Unveiling the Role of Sulfur in Rapid Defluorination of Florfenicol by Sulfidized Nanoscale Zero-Valent Iron in Water under Ambient Conditions

Groundwater contamination by halogenated organic compounds, especially fluorinated ones, threatens freshwater sources globally. Sulfidized nanoscale zero-valent iron (SNZVI), which is demonstrably effective for dechlorination of groundwater contaminants, has not been well explored for defluorination. Here, we show that SNZVI nanoparticles synthesized via a modified post-sulfidation method provide rapid dechlorination (similar to 1100 mu mol m(-2) day(-1)) and relatively fast defluorination (similar to 6 mu mol m(-2) day(-1)) of a halogenated emerging contaminant (florfenicol) under ambient conditions, the fastest rates that have ever been reported for Fe-0-based technologies. Batch reactivity experiments, material characterizations, and theoretical calculations indicate that coating S onto the metallic Fe surface provides a highly chemically reactive surface and changes the primary dechlorination pathway from atomic H for nanoscale zero-valent iron (NZVI) to electron transfer for SNZVI. S and Fe sites are responsible for the direct electron transfer and atomic H-mediated reaction, respectively, and beta-elimination is the primary defluorination pathway.

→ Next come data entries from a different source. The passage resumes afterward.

-- pv_equiv track=rewrite | github.com/KBesada24/ScheduleFirst-AI | services/mcp_server/utils/validators.py | validate_days_string
-- ===== SOURCE A (Python) =====
-- def validate_days_string(days: str) -> bool:
--     """
--     Validate days string format (e.g., MWF, TTh, M, Online)
--     """
--     if not days:
--         return False
--
--     if days.lower() in ['online', 'tba', 'arranged']:
--         return True
--
--     # Valid day codes: M, T, W, Th, F, S, Su
--     valid_codes = {'M', 'T', 'W', 'Th', 'F', 'S', 'Su'}
--
--     # Parse the days string
--     i = 0
--     while i < len(days):
--         if i + 1 < len(days) and days[i:i+2] in valid_codes:
--             i += 2
--         elif days[i] in valid_codes:
--             i += 1
--         else:
--             return False
--
--     return True
-- ===== SOURCE B (Python) =====
-- def validate_days_string(days: str) -> bool:
--     """
--     Validate days string format (e.g., MWF, TTh, M, Online)
--
--     Single local pass: every character must be a day letter, and 'h'/'u'
--     (which only occur as the second letter of 'Th'/'Su') must be
--     immediately preceded by 'T'/'S' respectively.
--     """
--     if not days:
--         return False
--     if days.lower() in ('online', 'tba', 'arranged'):
--         return True
--     prev = ''
--     for c in days:
--         if c not in 'MTWFShu':
--             return False
--         if c == 'h' and prev != 'T':
--             return False
--         if c == 'u' and prev != 'S':
--             return False
--         prev = c
--     return True
-- ===== Notes on version B (the rewrite author's own statement) =====
-- stated objective: simpler
-- what changed: Replaced A's index-advancing greedy parser (try two-char code, else one-char code) by a single local pass that checks each character is a day letter and that 'h'/'u' are immediately preceded by 'T'/'S'.
import Mathlib
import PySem

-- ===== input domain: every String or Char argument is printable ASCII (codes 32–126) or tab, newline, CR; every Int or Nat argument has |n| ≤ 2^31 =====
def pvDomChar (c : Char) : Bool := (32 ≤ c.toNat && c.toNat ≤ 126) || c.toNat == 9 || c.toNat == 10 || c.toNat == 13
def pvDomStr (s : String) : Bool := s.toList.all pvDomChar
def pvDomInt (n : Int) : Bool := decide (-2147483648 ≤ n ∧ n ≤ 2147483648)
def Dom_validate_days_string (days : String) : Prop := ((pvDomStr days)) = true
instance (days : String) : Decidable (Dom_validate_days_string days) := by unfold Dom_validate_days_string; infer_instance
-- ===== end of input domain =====

-- B replaces A's index-advancing greedy two-char-then-one-char scan by a single
-- local pass checking each character against its predecessor (objective: simpler).

-- ===== PORT A =====
-- valid_codes = {'M', 'T', 'W', 'Th', 'F', 'S', 'Su'}
def pvCodes : PySem.Set String := PySem.Set.ofList ["M", "T", "W", "Th", "F", "S", "Su"]

-- A's while-loop; the state is the suffix of the character list starting at index i
def pvLoopA : List Char → Bool
  | [] => true
  | c1 :: rest =>
    match rest with
    | c2 :: rest2 =>
      if String.ofList [c1, c2] ∈ pvCodes then pvLoopA rest2
      else if String.ofList [c1] ∈ pvCodes then pvLoopA (c2 :: rest2)
      else false
    | [] =>
      if String.ofList [c1] ∈ pvCodes then pvLoopA []
      else false

def validate_days_string (days : String) : Bool :=
  if days.toList = [] then false
  else if (PySem.Str.lower days) ∈ (["online", "tba", "arranged"] : List String) then true
  else pvLoopA days.toList

-- ===== PORT B =====
-- B's for-loop; prev = none plays Python's initial prev = ''
def pvLoopB : Option Char → List Char → Bool
  | _, [] => true
  | prev, c :: rest =>
    if ¬ (c ∈ ['M', 'T', 'W', 'F', 'S', 'h', 'u']) then false
    else if c = 'h' ∧ prev ≠ some 'T' then false
    else if c = 'u' ∧ prev ≠ some 'S' then false
    else pvLoopB (some c) rest

def validate_days_string_alt (days : String) : Bool :=
  if days.toList = [] then false
  else if (PySem.Str.lower days) ∈ (["online", "tba", "arranged"] : List String) then true
  else pvLoopB none days.toList

-- ===== PRECONDITION & SPEC =====
def Spec_validate_days_string (days : String) (out : Bool) : Prop := out = validate_days_string_alt days
instance (days : String) (out : Bool) : Decidable (Spec_validate_days_string days out) := by unfold Spec_validate_days_string; infer_instance

-- ===== CLAIM (what is proved, stated in full; the proofs are below) =====
def Claim_equal_validate_days_string : Prop := ∀ (days : String), Dom_validate_days_string days → Spec_validate_days_string days (validate_days_string days)

-- ===== LEMMAS AND PROOFS =====

theorem pvOfList_eq (l : List Char) (s : String) : String.ofList l = s ↔ l = s.toList :=
  ⟨fun h => by rw [← h]; simp, fun h => by rw [h]; simp⟩
theorem pvTwo_mem (c1 c2 : Char) :
    (String.ofList [c1, c2] ∈ pvCodes) ↔ (c1 = 'T' ∧ c2 = 'h') ∨ (c1 = 'S' ∧ c2 = 'u') := by
  simp [pvCodes, PySem.Set.mem_ofList, pvOfList_eq]
theorem pvOne_mem (c : Char) :
    (String.ofList [c] ∈ pvCodes) ↔ c ∈ (['M', 'T', 'W', 'F', 'S'] : List Char) := by
  simp [pvCodes, PySem.Set.mem_ofList, pvOfList_eq]
def pvOk (prev : Option Char) : List Char → Prop
  | [] => True
  | c :: _ => ¬ (c = 'h' ∧ prev = some 'T') ∧ ¬ (c = 'u' ∧ prev = some 'S')
theorem pvB_false (prev : Option Char) (c1 : Char) (rest : List Char)
    (hone : String.ofList [c1] ∉ pvCodes) (hok : pvOk prev (c1 :: rest)) :
    pvLoopB prev (c1 :: rest) = false := by
  have h5 : c1 ∉ (['M', 'T', 'W', 'F', 'S'] : List Char) := fun hm => hone ((pvOne_mem c1).mpr hm)
  by_cases hh : c1 = 'h'
  · subst hh
    have : prev ≠ some 'T' := fun hp => hok.1 ⟨rfl, hp⟩
    simp [pvLoopB, this]
  · by_cases hu : c1 = 'u'
    · subst hu
      have : prev ≠ some 'S' := fun hp => hok.2 ⟨rfl, hp⟩
      simp [pvLoopB, this]
    · have : ¬ (c1 ∈ (['M', 'T', 'W', 'F', 'S', 'h', 'u'] : List Char)) := by
        simp_all
      simp [pvLoopB, this]

theorem pvLoop_eq (cs : List Char) : ∀ (prev : Option Char), pvOk prev cs →
    pvLoopA cs = pvLoopB prev cs := by
  induction cs using pvLoopA.induct with
  | case1 => intro prev _; rfl
  | case2 c1 c2 r h ih =>
    intro prev hok
    rcases (pvTwo_mem c1 c2).mp h with ⟨rfl, rfl⟩ | ⟨rfl, rfl⟩
    · rw [show pvLoopA ('T' :: 'h' :: r) = pvLoopA r by simp [pvLoopA, h]]
      rw [show pvLoopB prev ('T' :: 'h' :: r) = pvLoopB (some 'h') r by simp [pvLoopB]]
      exact ih (some 'h') (by cases r <;> simp [pvOk])
    · rw [show pvLoopA ('S' :: 'u' :: r) = pvLoopA r by simp [pvLoopA, h]]
      rw [show pvLoopB prev ('S' :: 'u' :: r) = pvLoopB (some 'u') r by simp [pvLoopB]]
      exact ih (some 'u') (by cases r <;> simp [pvOk])
  | case3 c1 c2 r h1 h2 ih =>
    intro prev hok
    have hok' : pvOk (some c1) (c2 :: r) := by
      constructor
      · rintro ⟨rfl, hc⟩
        exact h1 ((pvTwo_mem c1 'h').mpr (Or.inl ⟨by injection hc, rfl⟩))
      · rintro ⟨rfl, hc⟩
        exact h1 ((pvTwo_mem c1 'u').mpr (Or.inr ⟨by injection hc, rfl⟩))
    rw [show pvLoopA (c1 :: c2 :: r) = pvLoopA (c2 :: r) by simp [pvLoopA, h1, h2]]
    rw [ih (some c1) hok']
    rcases (by simpa using (pvOne_mem c1).mp h2 : c1 = 'M' ∨ c1 = 'T' ∨ c1 = 'W' ∨ c1 = 'F' ∨ c1 = 'S') with rfl | rfl | rfl | rfl | rfl <;> simp [pvLoopB]
  | case4 c1 c2 r h1 h2 =>
    intro prev hok
    rw [show pvLoopA (c1 :: c2 :: r) = false by simp [pvLoopA, h1, h2]]
    exact (pvB_false prev c1 (c2 :: r) h2 hok).symm
  | case5 c1 h ih =>
    intro prev hok
    rw [show pvLoopA [c1] = true by simp [pvLoopA, h]]
    rcases (by simpa using (pvOne_mem c1).mp h : c1 = 'M' ∨ c1 = 'T' ∨ c1 = 'W' ∨ c1 = 'F' ∨ c1 = 'S') with rfl | rfl | rfl | rfl | rfl <;> simp [pvLoopB]
  | case6 c1 h =>
    intro prev hok
    rw [show pvLoopA [c1] = false by simp [pvLoopA, h]]
    exact (pvB_false prev c1 [] h hok).symm

-- ===== VERDICT (by name: the statement is the Claim_ definition above) =====
theorem validate_days_string_spec : Claim_equal_validate_days_string := by
  intro days _
  unfold Spec_validate_days_string validate_days_string validate_days_string_alt
  split_ifs with h1 h2
  · rfl
  · rfl
  · exact pvLoop_eq days.toList none (by cases days.toList <;> simp [pvOk])
lemma border_le_n (t : List Char) (hsep : pvSep ∉ t) {L : Nat}
    (h : Border (t.reverse ++ [pvSep] ++ t) (t.reverse ++ [pvSep] ++ t).length L) :
    L ≤ t.length := by
  by_contra hL
  push Not at hL
  have hLm : L < t.length + 1 + t.length := by
    have := h.1; rwa [s_len] at this
  have hpt := h.2 t.length hL
  rw [s_getD_mid] at hpt
  have e : (t.reverse ++ [pvSep] ++ t).length - L + t.length =
      t.length + 1 + (t.length + t.length - L) := by
    rw [s_len]; omega
  rw [e, s_getD_right t (by omega)] at hpt
  exact getD_ne_sep t hsep (by omega) hpt.symm

lemma pal_iff (u : List Char) :
    u = u.reverse ↔ ∀ j, j < u.length → u.getD j pvSep = u.getD (u.length - 1 - j) pvSep := by
  constructor
  · intro h j hj
    conv_lhs => rw [h]
    rw [List.getD_eq_getElem?_getD, List.getD_eq_getElem?_getD,
      List.getElem?_reverse (by simpa using hj)]
  · intro h
    apply List.ext_getElem?
    intro i
    by_cases hi : i < u.length
    · rw [List.getElem?_reverse (by simpa using hi)]
      have := h i hi
      rw [List.getD_eq_getElem _ _ hi, List.getD_eq_getElem _ _ (by omega)] at this
      rw [List.getElem?_eq_getElem hi, List.getElem?_eq_getElem (by omega), this]
    · rw [List.getElem?_eq_none (by omega), List.getElem?_eq_none (by simp; omega)]

lemma border_iff_pal (t : List Char) {L : Nat} (hL : L ≤ t.length) :
    Border (t.reverse ++ [pvSep] ++ t) (t.reverse ++ [pvSep] ++ t).length L ↔
      t.drop (t.length - L) = (t.drop (t.length - L)).reverse := by
  have hul : (t.drop (t.length - L)).length = L := by
    simp only [List.length_drop]; omega
  rw [pal_iff]
  have hLm : L < (t.reverse ++ [pvSep] ++ t).length := by rw [s_len]; omega
  constructor
  · rintro ⟨-, hpt⟩ j hj
    rw [hul] at hj ⊢
    have := hpt j hj
    rw [s_getD_left t (by omega)] at this
    have e : (t.reverse ++ [pvSep] ++ t).length - L + j =
        t.length + 1 + (t.length - L + j) := by rw [s_len]; omega
    rw [e, s_getD_right t (by omega)] at this
    rw [List.getD_eq_getElem?_getD, List.getD_eq_getElem?_getD,
      List.getElem?_drop, List.getElem?_drop,
      show t.length - L + (L - 1 - j) = t.length - 1 - j by omega,
      ← List.getD_eq_getElem?_getD, ← List.getD_eq_getElem?_getD]
    exact this.symm
  · intro hpal
    refine ⟨hLm, fun j hj => ?_⟩
    have := hpal j (by omega)
    rw [hul] at this
    rw [List.getD_eq_getElem?_getD, List.getD_eq_getElem?_getD,
      List.getElem?_drop, List.getElem?_drop,
      show t.length - L + (L - 1 - j) = t.length - 1 - j by omega,
      ← List.getD_eq_getElem?_getD, ← List.getD_eq_getElem?_getD] at this
    rw [s_getD_left t (by omega),
      show (t.reverse ++ [pvSep] ++ t).length - L + j =
        t.length + 1 + (t.length - L + j) by rw [s_len]; omega,
      s_getD_right t (by omega)]
    exact this.symm

lemma find_eq (t : List Char) (hsep : pvSep ∉ t) :
    (Nat.find (pal_exists t)) =
      t.length - Fv (t.reverse ++ [pvSep] ++ t) (t.reverse ++ [pvSep] ++ t).length := by
  set s := t.reverse ++ [pvSep] ++ t with hs
  have hm : 0 < s.length := by rw [hs, s_len]; omega
  have hFb : Border s s.length (Fv s s.length) := Fv_border s hm
  have hFn : Fv s s.length ≤ t.length := border_le_n t hsep hFb
  rw [Nat.find_eq_iff]
  constructor
  · exact (border_iff_pal t hFn).mp hFb
  · intro k hk hQ
    have hkn : k < t.length := by omega
    have hL : t.length - k ≤ t.length := by omega
    have hb : Border s s.length (t.length - k) := by
      rw [border_iff_pal t hL, show t.length - (t.length - k) = k by omega]
      exact hQ
    have := le_Fv s hb
    omega

-- ===== VERDICT (by name: the statement is the Claim_ definition above) =====
theorem min_palindrome_steps_spec : Claim_equal_min_palindrome_steps := by
  intro txt hdom
  unfold Spec_min_palindrome_steps min_palindrome_steps min_palindrome_steps_alt
  have hsep : pvSep ∉ txt.toList := by
    intro hmem
    unfold Dom_min_palindrome_steps pvDomStr at hdom
    rw [List.all_eq_true] at hdom
    have := hdom pvSep hmem
    simp [pvDomChar, pvSep] at this
  have hms := s_len txt.toList
  have hmpos : 0 < (txt.toList.reverse ++ [pvSep] ++ txt.toList).length := by omega
  obtain ⟨-, hk, -⟩ := kmpLoop_inv (txt.toList.reverse ++ [pvSep] ++ txt.toList)
    ((txt.toList.reverse ++ [pvSep] ++ txt.toList).length - 1) (by omega)
  rw [show (txt.toList.reverse ++ [pvSep] ++ txt.toList).length - 1 + 1 =
      (txt.toList.reverse ++ [pvSep] ++ txt.toList).length by omega] at hk
  rw [aLoop_eq txt.toList 0, find_eq txt.toList hsep]
  simp only
  rw [hk]
  have hFn : Fv (txt.toList.reverse ++ [pvSep] ++ txt.toList)
      (txt.toList.reverse ++ [pvSep] ++ txt.toList).length ≤ txt.toList.length :=
    border_le_n txt.toList hsep (Fv_border _ hmpos)
  omega
-- pv_equiv track=rewrite | github.com/nlutala/data-structures-and-algorithms-gg | dsa_problems/arrays/level2/max_sum_in_the_configuration.py | max_sum_of_index_and_elem
-- ===== SOURCE A (Python) =====
-- def max_sum_of_index_and_elem(arr: list[int]) -> int:
--     """
--     Given an array arr[] of n integers, find the maximum that maximizes the
--     sum of the value of i*arr[i] where i varies from 0 to n-1.\n
--
--     :param - array (list of integers)\n
--
--     returns the maximum sum of i * arr[i] among all rotations of a given array.
--     """
--     arrays = []
--     max_sum = 0
--
--     for i in range(len(arr)):
--         temp_array = arr[i+1:] + arr[0:i+1]
--         arrays.append(temp_array)
--
--     for array in arrays:
--         current_sum = 0
--         for i, elem in enumerate(array):
--             current_sum += i * elem
--
--         if current_sum > max_sum:
--             max_sum = current_sum
--
--     return max_sum
-- ===== SOURCE B (Python) =====
-- def max_sum_of_index_and_elem(arr: list[int]) -> int:
--     # O(n): walk the rotations with the incremental formula
--     # next_sum = cur_sum + n*moved_element - total.
--     n = len(arr)
--     total = sum(arr)
--     s = sum(i * v for i, v in enumerate(arr))
--     best = 0
--     for x in arr:
--         s += n * x - total
--         if s > best:
--             best = s
--     return best
-- ===== Notes on version B (the rewrite author's own statement) =====
-- stated objective: faster
-- what changed: Instead of materialising every rotation and re-summing i*a[i] for each (O(n^2)), B computes the base sum and total once and walks all n rotations in one pass with the incremental identity next_sum = cur_sum + n*moved_element - total.
import Mathlib
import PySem

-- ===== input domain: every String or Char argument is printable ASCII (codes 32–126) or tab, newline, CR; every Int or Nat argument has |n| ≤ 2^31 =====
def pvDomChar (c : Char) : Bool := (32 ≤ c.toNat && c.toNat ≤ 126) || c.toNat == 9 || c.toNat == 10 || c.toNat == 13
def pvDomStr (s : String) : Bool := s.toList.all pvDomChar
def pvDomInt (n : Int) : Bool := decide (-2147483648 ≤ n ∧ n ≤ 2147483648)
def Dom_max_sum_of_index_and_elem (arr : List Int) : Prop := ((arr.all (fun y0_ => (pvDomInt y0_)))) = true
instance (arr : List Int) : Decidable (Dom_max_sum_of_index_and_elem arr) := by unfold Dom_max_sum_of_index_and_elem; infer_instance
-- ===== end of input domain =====

-- B replaces A's O(n^2) "materialise every rotation and re-sum it" with a single
-- O(n) pass using the incremental identity next_sum = cur_sum + n*moved - total.

-- ===== PORT A =====
def max_sum_of_index_and_elem (arr : List Int) : Int :=
  let arrays := (PySem.List.pyRange 0 (arr.length) 1).foldl
    (fun acc i =>
      acc ++ [PySem.List.slice arr (some (i + 1)) none ++ PySem.List.slice arr (some 0) (some (i + 1))]) []
  arrays.foldl
    (fun max_sum array =>
      let current_sum := (PySem.List.enumerate array).foldl (fun c p => c + p.1 * p.2) 0
      if current_sum > max_sum then current_sum else max_sum) 0

-- ===== PORT B =====
def max_sum_of_index_and_elem_alt (arr : List Int) : Int :=
  let n : Int := arr.length
  let total := arr.sum
  let s0 := (PySem.List.enumerate arr).foldl (fun c p => c + p.1 * p.2) 0
  let res := arr.foldl
    (fun (sb : Int × Int) x =>
      let s := sb.1 + n * x - total
      (s, if s > sb.2 then s else sb.2)) (s0, 0)
  res.2

-- ===== PRECONDITION & SPEC =====
def Spec_max_sum_of_index_and_elem (arr : List Int) (out : Int) : Prop := out = max_sum_of_index_and_elem_alt arr
instance (arr : List Int) (out : Int) : Decidable (Spec_max_sum_of_index_and_elem arr out) := by unfold Spec_max_sum_of_index_and_elem; infer_instance

-- ===== CLAIM (what is proved, stated in full; the proofs are below) =====
def Claim_equal_max_sum_of_index_and_elem : Prop := ∀ (arr : List Int), Dom_max_sum_of_index_and_elem arr → Spec_max_sum_of_index_and_elem arr (max_sum_of_index_and_elem arr)

-- ===== LEMMAS AND PROOFS =====

/-- `Ssum l = Σ i * l[i]`, by the recursion `Ssum (x :: xs) = Ssum xs + xs.sum`. -/
def Ssum : List Int → Int
  | [] => 0
  | _ :: xs => Ssum xs + xs.sum

/-- The enumerate-fold both ports use computes `Ssum`, with offset `j`. -/
theorem enumFold (l : List Int) : ∀ (c j : Int),
    (PySem.List.enumerate l j).foldl (fun c p => c + p.1 * p.2) c = c + j * l.sum + Ssum l := by
  induction l with
  | nil => intro c j; simp [PySem.List.enumerate, Ssum]
  | cons x xs ih =>
    intro c j
    rw [PySem.List.enumerate_cons]
    simp only [List.foldl_cons, ih, Ssum, List.sum_cons]
    ring

theorem Ssum_append_singleton (x : Int) (l : List Int) :
    Ssum (l ++ [x]) = Ssum l + l.length * x := by
  induction l with
  | nil => simp [Ssum]
  | cons y ys ih => simp only [List.cons_append, Ssum, ih, List.sum_append, List.length_cons,
      List.sum_cons, List.sum_nil]; push_cast; ring

/-- The k-th left rotation of `arr`. -/
def rot (arr : List Int) (k : Nat) : List Int := arr.drop k ++ arr.take k

theorem rot_sum (arr : List Int) (k : Nat) : (rot arr k).sum = arr.sum := by
  rw [rot, List.sum_append, add_comm, ← List.sum_append, List.take_append_drop]

theorem rot_succ (arr : List Int) (k : Nat) (h : k < arr.length) :
    rot arr (k + 1) = (arr.drop (k + 1) ++ arr.take k) ++ [arr[k]] := by
  rw [rot, List.take_add_one, List.getElem?_eq_getElem h]
  simp [List.append_assoc]

theorem sigma_succ (arr : List Int) (k : Nat) (h : k < arr.length) :
    Ssum (rot arr (k + 1)) = Ssum (rot arr k) + arr.length * arr[k] - arr.sum := by
  have hmsum : (arr.drop (k + 1) ++ arr.take k).sum = arr.sum - arr[k] := by
    have := rot_sum arr k
    rw [rot, List.drop_eq_getElem_cons h] at this
    simp only [List.cons_append, List.sum_cons] at this
    omega
  have hmlen : ((arr.drop (k + 1) ++ arr.take k).length : Int) = (arr.length : Int) - 1 := by
    have : k + 1 ≤ arr.length := h
    simp [List.length_append, List.length_drop, List.length_take]
    omega
  have hrotk : Ssum (rot arr k) = Ssum (arr.drop (k + 1) ++ arr.take k) + (arr.drop (k + 1) ++ arr.take k).sum := by
    rw [rot, List.drop_eq_getElem_cons h]
    simp only [List.cons_append, Ssum, List.sum_append]
  rw [rot_succ arr k h, Ssum_append_singleton, hrotk, hmsum, hmlen]
  ring

/-- B's loop over the suffix `arr.drop k`, started at the k-th rotation sum,
    folds the A-side max over the remaining rotation sums. -/
theorem B_fold (arr : List Int) : ∀ (d k : Nat) (b : Int), arr.length - k = d →
    ((arr.drop k).foldl
        (fun (sb : Int × Int) x =>
          (sb.1 + (arr.length : Int) * x - arr.sum,
           if sb.1 + (arr.length : Int) * x - arr.sum > sb.2 then sb.1 + (arr.length : Int) * x - arr.sum else sb.2))
        (Ssum (rot arr k), b)).2
      = (List.range' k d).foldl
          (fun m j => if Ssum (rot arr (j + 1)) > m then Ssum (rot arr (j + 1)) else m) b := by
  intro d
  induction d with
  | zero =>
    intro k b hd
    have hk : arr.length ≤ k := by omega
    rw [List.drop_eq_nil_of_le hk]
    simp
  | succ d ih =>
    intro k b hd
    have hk : k < arr.length := by omega
    rw [List.drop_eq_getElem_cons hk, List.foldl_cons, List.range'_succ, List.foldl_cons]
    have hs : Ssum (rot arr k) + (arr.length : Int) * arr[k] - arr.sum = Ssum (rot arr (k + 1)) := by
      rw [sigma_succ arr k hk]
    simp only [hs]
    exact ih (k + 1) _ (by omega)

theorem rot_zero (arr : List Int) : rot arr 0 = arr := by simp [rot]

-- ===== VERDICT (by name: the statement is the Claim_ definition above) =====
theorem max_sum_of_index_and_elem_spec : Claim_equal_max_sum_of_index_and_elem := by
  intro arr _
  unfold Spec_max_sum_of_index_and_elem max_sum_of_index_and_elem max_sum_of_index_and_elem_alt
  simp only [PySem.List.pyRange_one, PySem.List.foldl_append_singleton_eq_map, List.nil_append,
    List.foldl_map, enumFold]
  -- identify A's rotation slices with `rot arr (k+1)`
  have hslice : ∀ k : Nat,
      PySem.List.slice arr (some ((k : Int) + 1)) none ++
        PySem.List.slice arr (some 0) (some ((k : Int) + 1)) = rot arr (k + 1) := by
    intro k
    have h1 : (k : Int) + 1 = ((k + 1 : Nat) : Int) := by push_cast; ring
    rw [h1, PySem.List.slice_from_natCast, PySem.List.slice_zero_start, PySem.List.slice_to_natCast,
      rot]
  simp only [zero_mul, zero_add]
  simp only [hslice]
  -- B's loop
  have hB := B_fold arr arr.length 0 0 (by omega)
  rw [rot_zero] at hB
  simp only [List.drop_zero] at hB
  rw [hB]
  -- align the two folds
  have h2 : ((arr.length : Int) - 0).toNat = arr.length := by omega
  rw [h2, List.range_eq_range']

Notably, the Cl atoms in florfenicol make the surface more chemically reactive for defluorination, either by increasing florfenicol adsorption or by electronic effects. The defluorination rate by SNZVI is similar to 132-222 times higher with chlorine attached compared to the absence of chlorine in the molecule. These mechanistic insights could lead to new SNZVI materials for in situ groundwater remediation of fluorinated contaminants.